SUPPLIED RECORDS:
-- pv_equiv track=rewrite | github.com/pypi-data/pypi-mirror-321 | packages/noideacore/noideacore-1.4.1-py3-none-any.whl/noideacore/data/data.py | _process
-- ===== SOURCE A (Python) =====
-- def _process(data:list, dates_list):
--     _data = [x for x in data]
--     finished_data = []
--     for num in range(len(dates_list)):
--         if num != (len(dates_list) - 1):
--             date = dates_list[num + 1]
--             _finished_data = []
--             for x in _data:
--                 if x[-1] < date:
--                     _finished_data.append(x[0:-1])
--             if len(_finished_data) != 0:
--                 for x in range(len(_finished_data)):
--                     del _data[0]
--             finished_data.append(_finished_data)
--     return finished_data
-- ===== SOURCE B (Python) =====
-- def _process(data: list, dates_list):
--     # Moving-pointer version: A only ever deletes from the FRONT of its working
--     # copy, so the remaining records are always the suffix data[p:].  Keep the
--     # index p instead of copying and repeatedly deleting, and stop scanning as
--     # soon as every record has been consumed (all later buckets are empty).
--     finished_data = []
--     p = 0
--     n = len(data)
--     tail = dates_list[1:]
--     m = len(tail)
--     j = 0
--     while j < m and p < n:
--         bucket = [x[:-1] for x in data[p:] if x[-1] < tail[j]]
--         p += len(bucket)
--         finished_data.append(bucket)
--         j += 1
--     finished_data.extend([[] for _ in range(m - j)])
--     return finished_data
-- ===== Notes on version B (the rewrite author's own statement) =====
-- stated objective: alternative
-- what changed: B keeps a moving start index into the original list instead of copying the data and repeatedly executing del _data[0], and stops scanning once every record has been consumed, padding the remaining intervals with empty buckets; it trades A's shrinking working copy for index arithmetic (much faster on data-heavy inputs, even on date-heavy sorted ones).
import Mathlib
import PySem

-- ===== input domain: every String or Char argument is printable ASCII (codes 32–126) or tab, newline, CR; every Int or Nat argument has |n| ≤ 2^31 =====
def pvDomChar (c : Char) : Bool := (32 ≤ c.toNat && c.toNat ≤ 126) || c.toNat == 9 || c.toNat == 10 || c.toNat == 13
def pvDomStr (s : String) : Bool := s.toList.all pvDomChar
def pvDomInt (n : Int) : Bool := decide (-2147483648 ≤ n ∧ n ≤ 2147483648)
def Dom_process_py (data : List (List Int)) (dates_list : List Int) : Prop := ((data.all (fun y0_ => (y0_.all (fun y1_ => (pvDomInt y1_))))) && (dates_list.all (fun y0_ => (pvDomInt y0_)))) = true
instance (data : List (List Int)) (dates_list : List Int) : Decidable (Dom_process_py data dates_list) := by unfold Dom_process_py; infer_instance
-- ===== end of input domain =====

-- One honest line: B replaces A's copy-and-delete-from-front working list by a moving
-- start index into the original data and stops scanning once all records are consumed
-- (objective: alternative — no front deletions or post-exhaustion rescans, same worst case).

-- ===== PORT A =====
-- Literal transliteration of _process: working copy, range loop over indices,
-- append-if inner loop, del _data[0] repeated len(bucket) times.
-- x[-1] is ported with pyGetD (default 0): exact on Pre_ (no empty record reaches it).
def process_py (data : List (List Int)) (dates_list : List Int) : List (List (List Int)) :=
  let _data0 := data.map (fun x => x)            -- _data = [x for x in data]
  let n : Int := (dates_list.length : Int)
  let r := (PySem.List.pyRange 0 n 1).foldl
    (fun (st : List (List Int) × List (List (List Int))) num =>
      if num ≠ n - 1 then
        let date := PySem.List.pyGetD dates_list (num + 1) 0
        let fd := st.1.foldl
          (fun acc x =>
            if PySem.List.pyGetD x (-1) 0 < date then
              acc ++ [PySem.List.slice x (some 0) (some (-1))]
            else acc) []
        let _data' := if fd.length ≠ 0 then
            (List.range fd.length).foldl (fun d _ => d.drop 1) st.1   -- del _data[0], fd.length times
          else st.1
        (_data', st.2 ++ [fd])
      else st)
    (_data0, [])
  r.2

-- ===== PORT B =====
-- Literal transliteration of Source B: while-loop over the tail of dates_list carrying
-- (j, p) becomes structural recursion on the remaining tail with the pointer p;
-- data[p:] is data.drop p (p is a Nat counter, always ≥ 0), the comprehension is
-- filterMap, and the final extend of (m - j) empty buckets is List.replicate.
def processAltLoop (data : List (List Int)) (n : Nat) : List Int → Nat → List (List (List Int))
  | [], _ => []
  | date :: ds, p =>
    if p < n then
      let bucket := (data.drop p).filterMap
        (fun x =>
          if PySem.List.pyGetD x (-1) 0 < date then
            some (PySem.List.slice x none (some (-1)))
          else none)
      bucket :: processAltLoop data n ds (p + bucket.length)
    else List.replicate (ds.length + 1) []

def process_py_alt (data : List (List Int)) (dates_list : List Int) : List (List (List Int)) :=
  processAltLoop data data.length (PySem.List.slice dates_list (some 1) none) 0

-- ===== PRECONDITION & SPEC =====
-- Pre_ excludes exactly the inputs where the Python A raises IndexError: an empty
-- record x makes x[-1] raise, and every record is inspected as soon as dates_list
-- has at least two entries (with fewer, the inner loop never runs).
def Pre_process_py (data : List (List Int)) (dates_list : List Int) : Prop :=
  2 ≤ dates_list.length → ¬ ([] ∈ data)
instance (data : List (List Int)) (dates_list : List Int) : Decidable (Pre_process_py data dates_list) := by
  unfold Pre_process_py; infer_instance

def pvWitness_process_py : List (List Int) × List Int := ([[1, 5], [2, 10]], [0, 7, 20])

def Spec_process_py (data : List (List Int)) (dates_list : List Int) (out : List (List (List Int))) : Prop := out = process_py_alt data dates_list
instance (data : List (List Int)) (dates_list : List Int) (out : List (List (List Int))) : Decidable (Spec_process_py data dates_list out) := by unfold Spec_process_py; infer_instance

-- ===== CLAIM (what is proved, stated in full; the proofs are below) =====
def Claim_equal_process_py : Prop := ∀ (data : List (List Int)) (dates_list : List Int), Dom_process_py data dates_list → Pre_process_py data dates_list → Spec_process_py data dates_list (process_py data dates_list)

-- ===== LEMMAS AND PROOFS =====

-- The bucket made by A's append-if fold is B's filterMap.
theorem pv_bucket_eq (l : List (List Int)) (date : Int) (acc : List (List Int)) :
    l.foldl (fun acc x =>
        if PySem.List.pyGetD x (-1) 0 < date then
          acc ++ [PySem.List.slice x none (some (-1))]
        else acc) acc
    = acc ++ l.filterMap (fun x =>
        if PySem.List.pyGetD x (-1) 0 < date then
          some (PySem.List.slice x none (some (-1)))
        else none) := by
  induction l generalizing acc with
  | nil => simp
  | cons x xs ih =>
    simp only [List.foldl_cons, List.filterMap_cons]
    by_cases h : PySem.List.pyGetD x (-1) 0 < date
    · simp [h, ih]
    · simp [h, ih]

-- A's repeated `del _data[0]` is List.drop.
theorem pv_dropN (k : Nat) (l : List (List Int)) :
    (List.range k).foldl (fun d _ => d.drop 1) l = l.drop k := by
  induction k generalizing l with
  | zero => simp
  | succ m ih =>
    rw [List.range_succ, List.foldl_append, ih]
    simp

-- Abbreviation used only in the proofs below.
def pvBucket (l : List (List Int)) (date : Int) : List (List Int) :=
  l.filterMap (fun x =>
    if PySem.List.pyGetD x (-1) 0 < date then
      some (PySem.List.slice x none (some (-1)))
    else none)

-- Main loop invariant: A's working list is always the suffix data.drop p.
theorem pv_loop (data : List (List Int)) (ds : List Int) :
    ∀ (p : Nat) (acc : List (List (List Int))),
    (ds.foldl
      (fun (st : List (List Int) × List (List (List Int))) date =>
        let fd := pvBucket st.1 date
        ((if fd.length ≠ 0 then st.1.drop fd.length else st.1), st.2 ++ [fd]))
      (data.drop p, acc)).2
    = (ds.foldl
        (fun (st : Nat × List (List (List Int))) date =>
          let bucket := pvBucket (data.drop st.1) date
          (st.1 + bucket.length, st.2 ++ [bucket]))
        (p, acc)).2 := by
  induction ds with
  | nil => intro p acc; simp
  | cons d ds ih =>
    intro p acc
    simp only [List.foldl_cons]
    have hdrop : (if (pvBucket (data.drop p) d).length ≠ 0 then
        (data.drop p).drop (pvBucket (data.drop p) d).length else data.drop p)
        = data.drop (p + (pvBucket (data.drop p) d).length) := by
      by_cases h : (pvBucket (data.drop p) d).length = 0
      · simp [h]
      · simp [h, List.drop_drop]
    rw [hdrop]
    exact ih (p + (pvBucket (data.drop p) d).length) (acc ++ [pvBucket (data.drop p) d])

-- [l.getD 0 d, l.getD 1 d, …] rebuilt over range l.length is l itself.
theorem pv_map_getD_range {α : Type} (l : List α) (d : α) :
    (List.range l.length).map (fun i => l.getD i d) = l := by
  apply List.ext_getElem
  · simp
  · intro i h1 h2
    simp [List.getD_eq_getElem?_getD, h2]

-- Fold over range l.length reading l.getD is a fold over l.
theorem pv_foldl_range_getD {α β : Type} (l : List α) (d : α)
    (g : β → α → β) (s : β) :
    (List.range l.length).foldl (fun st i => g st (l.getD i d)) s = l.foldl g s := by
  conv_rhs => rw [← pv_map_getD_range l d]
  rw [List.foldl_map]

-- Fold the filterMap term into the pvBucket abbreviation (definitional).
theorem pvBucket_fold (l : List (List Int)) (date : Int) :
    l.filterMap (fun x =>
      if PySem.List.pyGetD x (-1) 0 < date then
        some (PySem.List.slice x none (some (-1)))
      else none) = pvBucket l date := rfl

-- The cons-case goal of the verdict, assembled from pv_range_loop and pv_loop.
-- Drop A's skipped last iteration and convert the index loop over range(len) into a
-- direct fold over the tail of dates_list.
theorem pv_range_loop (d0 : Int) (rest : List Int)
    (s : List (List Int) × List (List (List Int))) :
    (List.range rest.length).foldl
      (fun (x : List (List Int) × List (List (List Int))) (y : Nat) =>
        if (y : Int) ≠ ((rest.length + 1 : Nat) : Int) - 1 then
          (if (pvBucket x.1 (PySem.List.pyGetD (d0 :: rest) ((y : Int) + 1) 0)).length ≠ 0 then
             x.1.drop (pvBucket x.1 (PySem.List.pyGetD (d0 :: rest) ((y : Int) + 1) 0)).length
           else x.1,
           x.2 ++ [pvBucket x.1 (PySem.List.pyGetD (d0 :: rest) ((y : Int) + 1) 0)])
        else x) s
    = rest.foldl
        (fun st date =>
          (if (pvBucket st.1 date).length ≠ 0 then st.1.drop (pvBucket st.1 date).length
           else st.1,
           st.2 ++ [pvBucket st.1 date])) s := by
  rw [← pv_foldl_range_getD rest 0
    (fun st date =>
      (if (pvBucket st.1 date).length ≠ 0 then st.1.drop (pvBucket st.1 date).length
       else st.1,
       st.2 ++ [pvBucket st.1 date])) s]
  apply PySem.List.foldl_congr_mem
  intro st y hy
  have hlt : y < rest.length := List.mem_range.mp hy
  have hcond : ((y : Int) ≠ ((rest.length + 1 : Nat) : Int) - 1) := by push_cast; omega
  have hdate : PySem.List.pyGetD (d0 :: rest) ((y : Int) + 1) 0 = rest.getD y 0 := by
    have h1 : ((y : Int) + 1) = (((y + 1 : Nat) : Int)) := by push_cast; ring
    rw [h1, PySem.List.pyGetD_natCast]
    simp
  rw [hdate, if_pos hcond]

-- The cons-case goal of the verdict, assembled from pv_range_loop and pv_loop.
theorem pv_main (data : List (List Int)) (d0 : Int) (rest : List Int) :
    ((List.range rest.length).foldl
      (fun (x : List (List Int) × List (List (List Int))) (y : Nat) =>
        if (y : Int) ≠ ((rest.length + 1 : Nat) : Int) - 1 then
          (if (pvBucket x.1 (PySem.List.pyGetD (d0 :: rest) ((y : Int) + 1) 0)).length ≠ 0 then
             x.1.drop (pvBucket x.1 (PySem.List.pyGetD (d0 :: rest) ((y : Int) + 1) 0)).length
           else x.1,
           x.2 ++ [pvBucket x.1 (PySem.List.pyGetD (d0 :: rest) ((y : Int) + 1) 0)])
        else x) (data, [])).2
    = (rest.foldl
        (fun (st : Nat × List (List (List Int))) date =>
          (st.1 + (pvBucket (data.drop st.1) date).length,
           st.2 ++ [pvBucket (data.drop st.1) date])) (0, [])).2 := by
  rw [pv_range_loop]
  have := pv_loop data rest 0 []
  simpa using this

-- Once every record is consumed (p = data.length) every later bucket is empty.
theorem pv_pad (data : List (List Int)) (ds : List Int) (acc : List (List (List Int))) :
    (ds.foldl
      (fun (st : Nat × List (List (List Int))) date =>
        (st.1 + (pvBucket (data.drop st.1) date).length,
         st.2 ++ [pvBucket (data.drop st.1) date])) (data.length, acc)).2
    = acc ++ List.replicate ds.length [] := by
  induction ds generalizing acc with
  | nil => simp
  | cons d ds ih =>
    simp only [List.foldl_cons, List.drop_length]
    have hb : pvBucket [] d = [] := rfl
    simp only [hb, List.length_nil, Nat.add_zero]
    rw [ih]
    simp [List.replicate_succ]

-- The plain fold over the tail equals B's early-exiting recursion with padding.
theorem pv_fold_to_alt (data : List (List Int)) (ds : List Int) :
    ∀ (p : Nat) (acc : List (List (List Int))), p ≤ data.length →
    (ds.foldl
      (fun (st : Nat × List (List (List Int))) date =>
        (st.1 + (pvBucket (data.drop st.1) date).length,
         st.2 ++ [pvBucket (data.drop st.1) date])) (p, acc)).2
    = acc ++ processAltLoop data data.length ds p := by
  induction ds with
  | nil => intro p acc _; simp [processAltLoop]
  | cons d ds ih =>
    intro p acc hp
    by_cases h : p < data.length
    · have hk : (pvBucket (data.drop p) d).length ≤ data.length - p := by
        have h1 : (pvBucket (data.drop p) d).length ≤ (data.drop p).length :=
          List.length_filterMap_le _ _
        simpa [List.length_drop] using h1
      simp only [List.foldl_cons]
      rw [ih (p + (pvBucket (data.drop p) d).length) (acc ++ [pvBucket (data.drop p) d])
        (by omega)]
      simp [processAltLoop, h, pvBucket_fold]
    · have hpe : p = data.length := by omega
      subst hpe
      rw [pv_pad data (d :: ds) acc]
      simp [processAltLoop]

-- ===== VERDICT (by name: the statement is the Claim_ definition above) =====
theorem process_py_spec : Claim_equal_process_py := by
  intro data dates_list _hdom _hpre
  unfold Spec_process_py process_py process_py_alt
  simp only [PySem.List.slice_from_one, PySem.List.pyRange_zero_natCast, List.foldl_map,
    List.map_id', PySem.List.slice_zero_start, pv_bucket_eq, List.nil_append,
    pvBucket_fold, pv_dropN]
  cases dates_list with
  | nil => simp [processAltLoop]
  | cons d0 rest =>
    simp only [List.length_cons, List.tail_cons, List.range_succ, List.foldl_append,
      List.foldl_cons, List.foldl_nil]
    have hlast : ¬ ((rest.length : Int) ≠ ((rest.length + 1 : Nat) : Int) - 1) := by
      push_cast; omega
    simp only [hlast, if_false]
    refine (pv_main data d0 rest).trans ?_
    simpa using pv_fold_to_alt data rest 0 [] (Nat.zero_le _)
-- pv_equiv track=rewrite | github.com/jdvalenzuelah/deteccion-correccion-errores | hamming.py | posRedundante
-- ===== SOURCE A (Python) =====
-- def posRedundante(data, r):
-- 	j = 0
-- 	k = 1
-- 	n = len(data)
-- 	posicion = ''
--
-- 	#Dectectamos si es impar '0' o par '1'
-- 	for i in range(1, n+(r+1)):
-- 		if(i== 2**j):
-- 			posicion = posicion + '0'
-- 			j += 1
-- 		else:
-- 			posicion = posicion
-- 			k += 1
-- 	return posicion[::-1]
-- ===== SOURCE B (Python) =====
-- def posRedundante(data, r):
--     # count of powers of two in [1, len(data)+r] is the bit length of len(data)+r
--     return '0' * max(len(data) + r, 0).bit_length()
-- ===== Notes on version B (the rewrite author's own statement) =====
-- stated objective: faster
-- what changed: Replaces the O(n+r) loop that tests each i in [1, n+r] against successive powers of two with the closed form '0' * bit_length(max(n+r,0)); the reverse becomes a no-op on an all-'0' string.
import Mathlib
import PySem

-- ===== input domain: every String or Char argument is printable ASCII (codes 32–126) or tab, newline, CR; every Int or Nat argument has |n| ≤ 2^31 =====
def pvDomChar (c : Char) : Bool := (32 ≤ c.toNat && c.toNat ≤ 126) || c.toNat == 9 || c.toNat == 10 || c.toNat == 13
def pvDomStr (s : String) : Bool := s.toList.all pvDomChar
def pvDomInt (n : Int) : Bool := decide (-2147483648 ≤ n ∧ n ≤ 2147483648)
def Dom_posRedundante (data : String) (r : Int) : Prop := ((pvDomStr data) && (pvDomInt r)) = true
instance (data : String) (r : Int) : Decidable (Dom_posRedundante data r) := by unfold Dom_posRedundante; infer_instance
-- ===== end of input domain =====

-- B replaces A's O(n+r) scan for powers of two with the closed form '0' * bit_length(max(n+r,0)) (faster).

-- ===== PORT A =====
-- literal port of A: fold over range(1, n+(r+1)) with state (j, k, posicion);
-- posicion is kept as List Char; posicion[::-1] is reverse (PySem.List.slice?_none_none_neg_one)
def posRedundante (data : String) (r : Int) : String :=
  String.ofList
    (((PySem.List.pyRange 1 (PySem.Str.len data + (r + 1)) 1).foldl
      (fun (st : Int × Int × List Char) i =>
        if i = 2 ^ st.1.toNat then (st.1 + 1, st.2.1, st.2.2 ++ ['0'])
        else (st.1, st.2.1 + 1, st.2.2))
      (0, 1, ([] : List Char))).2.2.reverse)

-- ===== PORT B =====
-- port of Source B: max(len(data)+r, 0) is (… ).toNat; .bit_length() is Nat.size; '0' * k is replicate
def posRedundante_alt (data : String) (r : Int) : String :=
  String.ofList (List.replicate (Nat.size (PySem.Str.len data + r).toNat) '0')

-- ===== PRECONDITION & SPEC =====
def Spec_posRedundante (data : String) (r : Int) (out : String) : Prop := out = posRedundante_alt data r
instance (data : String) (r : Int) (out : String) : Decidable (Spec_posRedundante data r out) := by unfold Spec_posRedundante; infer_instance

-- ===== CLAIM (what is proved, stated in full; the proofs are below) =====
def Claim_equal_posRedundante : Prop := ∀ (data : String) (r : Int), Dom_posRedundante data r → Spec_posRedundante data r (posRedundante data r)

-- ===== LEMMAS AND PROOFS =====

theorem pvSize_succ_pow (t : Nat) (h : t + 1 = 2 ^ Nat.size t) :
    Nat.size (t + 1) = Nat.size t + 1 := by
  have h1 : Nat.size t < Nat.size (t + 1) := Nat.lt_size.mpr (le_of_eq h.symm)
  have h2 : Nat.size (t + 1) ≤ Nat.size t + 1 := by
    apply Nat.size_le.mpr
    have := Nat.lt_size_self t
    rw [pow_succ]
    omega
  omega

theorem pvSize_succ_not_pow (t : Nat) (h : t + 1 ≠ 2 ^ Nat.size t) :
    Nat.size (t + 1) = Nat.size t := by
  have h1 : t < 2 ^ Nat.size t := Nat.lt_size_self t
  have h2 : Nat.size (t + 1) ≤ Nat.size t := Nat.size_le.mpr (by omega)
  have h3 : Nat.size t ≤ Nat.size (t + 1) := Nat.size_le_size (by omega)
  omega

-- loop invariant: after processing 1..t the state is (size t, t+1-size t, replicate (size t) '0')
theorem pvLoop (t : Nat) :
    (PySem.List.pyRange 1 ((t : Int) + 1) 1).foldl
      (fun (st : Int × Int × List Char) i =>
        if i = 2 ^ st.1.toNat then (st.1 + 1, st.2.1, st.2.2 ++ ['0'])
        else (st.1, st.2.1 + 1, st.2.2))
      (0, 1, ([] : List Char))
    = ((Nat.size t : Int), (t : Int) + 1 - (Nat.size t : Int),
        List.replicate (Nat.size t) '0') := by
  induction t with
  | zero => simp [PySem.List.pyRange_one_eq_nil, Nat.size_zero]
  | succ t ih =>
    have hsplit : PySem.List.pyRange 1 ((↑(t + 1) : Int) + 1) 1
        = PySem.List.pyRange 1 ((t : Int) + 1) 1 ++ [((t : Int) + 1)] := by
      have : ((↑(t + 1) : Int) + 1) = ((t : Int) + 1) + 1 := by push_cast; ring
      rw [this, PySem.List.pyRange_one_succ_right (by omega)]
    rw [hsplit, List.foldl_append, ih]
    simp only [List.foldl_cons, List.foldl_nil]
    by_cases hp : (t : Int) + 1 = 2 ^ ((Nat.size t : Int)).toNat
    · have hp' : t + 1 = 2 ^ Nat.size t := by
        have : ((Nat.size t : Int)).toNat = Nat.size t := by simp
        rw [this] at hp
        exact_mod_cast hp
      rw [if_pos hp]
      have hs := pvSize_succ_pow t hp'
      rw [hs]
      have h1 : t < 2 ^ Nat.size t := Nat.lt_size_self t
      simp only [Prod.mk.injEq]
      exact ⟨by push_cast; ring, by push_cast; omega, by rw [List.replicate_succ']⟩
    · rw [if_neg hp]
      have hp' : t + 1 ≠ 2 ^ Nat.size t := by
        intro he
        apply hp
        have : ((Nat.size t : Int)).toNat = Nat.size t := by simp
        rw [this]
        exact_mod_cast he
      have hs := pvSize_succ_not_pow t hp'
      rw [hs]
      have h2 : (↑(t + 1) : Int) + 1 - ↑t.size = ↑t + 1 - ↑t.size + 1 := by push_cast; ring
      rw [h2]

theorem posRedundante_spec : Claim_equal_posRedundante := by
  intro data r _
  unfold Spec_posRedundante posRedundante posRedundante_alt
  by_cases h : PySem.Str.len data + r ≤ 0
  · have he : PySem.List.pyRange 1 (PySem.Str.len data + (r + 1)) 1 = [] :=
      PySem.List.pyRange_one_eq_nil (by omega)
    have h0 : (PySem.Str.len data + r).toNat = 0 := by omega
    rw [he, h0]
    simp
  · have hm : PySem.Str.len data + (r + 1)
        = (((PySem.Str.len data + r).toNat : Int)) + 1 := by omega
    rw [hm, pvLoop ((PySem.Str.len data + r).toNat)]
    simp [List.reverse_replicate]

TASK DIRECTIONS: Where the listing above has a line with "have h1 : Nat.size", start there, and output every line exactly through the line with "induction t with", which is also included.

WRITTEN ANSWER:
  have h1 : Nat.size t < Nat.size (t + 1) := Nat.lt_size.mpr (le_of_eq h.symm)
  have h2 : Nat.size (t + 1) ≤ Nat.size t + 1 := by
    apply Nat.size_le.mpr
    have := Nat.lt_size_self t
    rw [pow_succ]
    omega
  omega

theorem pvSize_succ_not_pow (t : Nat) (h : t + 1 ≠ 2 ^ Nat.size t) :
    Nat.size (t + 1) = Nat.size t := by
  have h1 : t < 2 ^ Nat.size t := Nat.lt_size_self t
  have h2 : Nat.size (t + 1) ≤ Nat.size t := Nat.size_le.mpr (by omega)
  have h3 : Nat.size t ≤ Nat.size (t + 1) := Nat.size_le_size (by omega)
  omega

-- loop invariant: after processing 1..t the state is (size t, t+1-size t, replicate (size t) '0')
theorem pvLoop (t : Nat) :
    (PySem.List.pyRange 1 ((t : Int) + 1) 1).foldl
      (fun (st : Int × Int × List Char) i =>
        if i = 2 ^ st.1.toNat then (st.1 + 1, st.2.1, st.2.2 ++ ['0'])
        else (st.1, st.2.1 + 1, st.2.2))
      (0, 1, ([] : List Char))
    = ((Nat.size t : Int), (t : Int) + 1 - (Nat.size t : Int),
        List.replicate (Nat.size t) '0') := by
  induction t with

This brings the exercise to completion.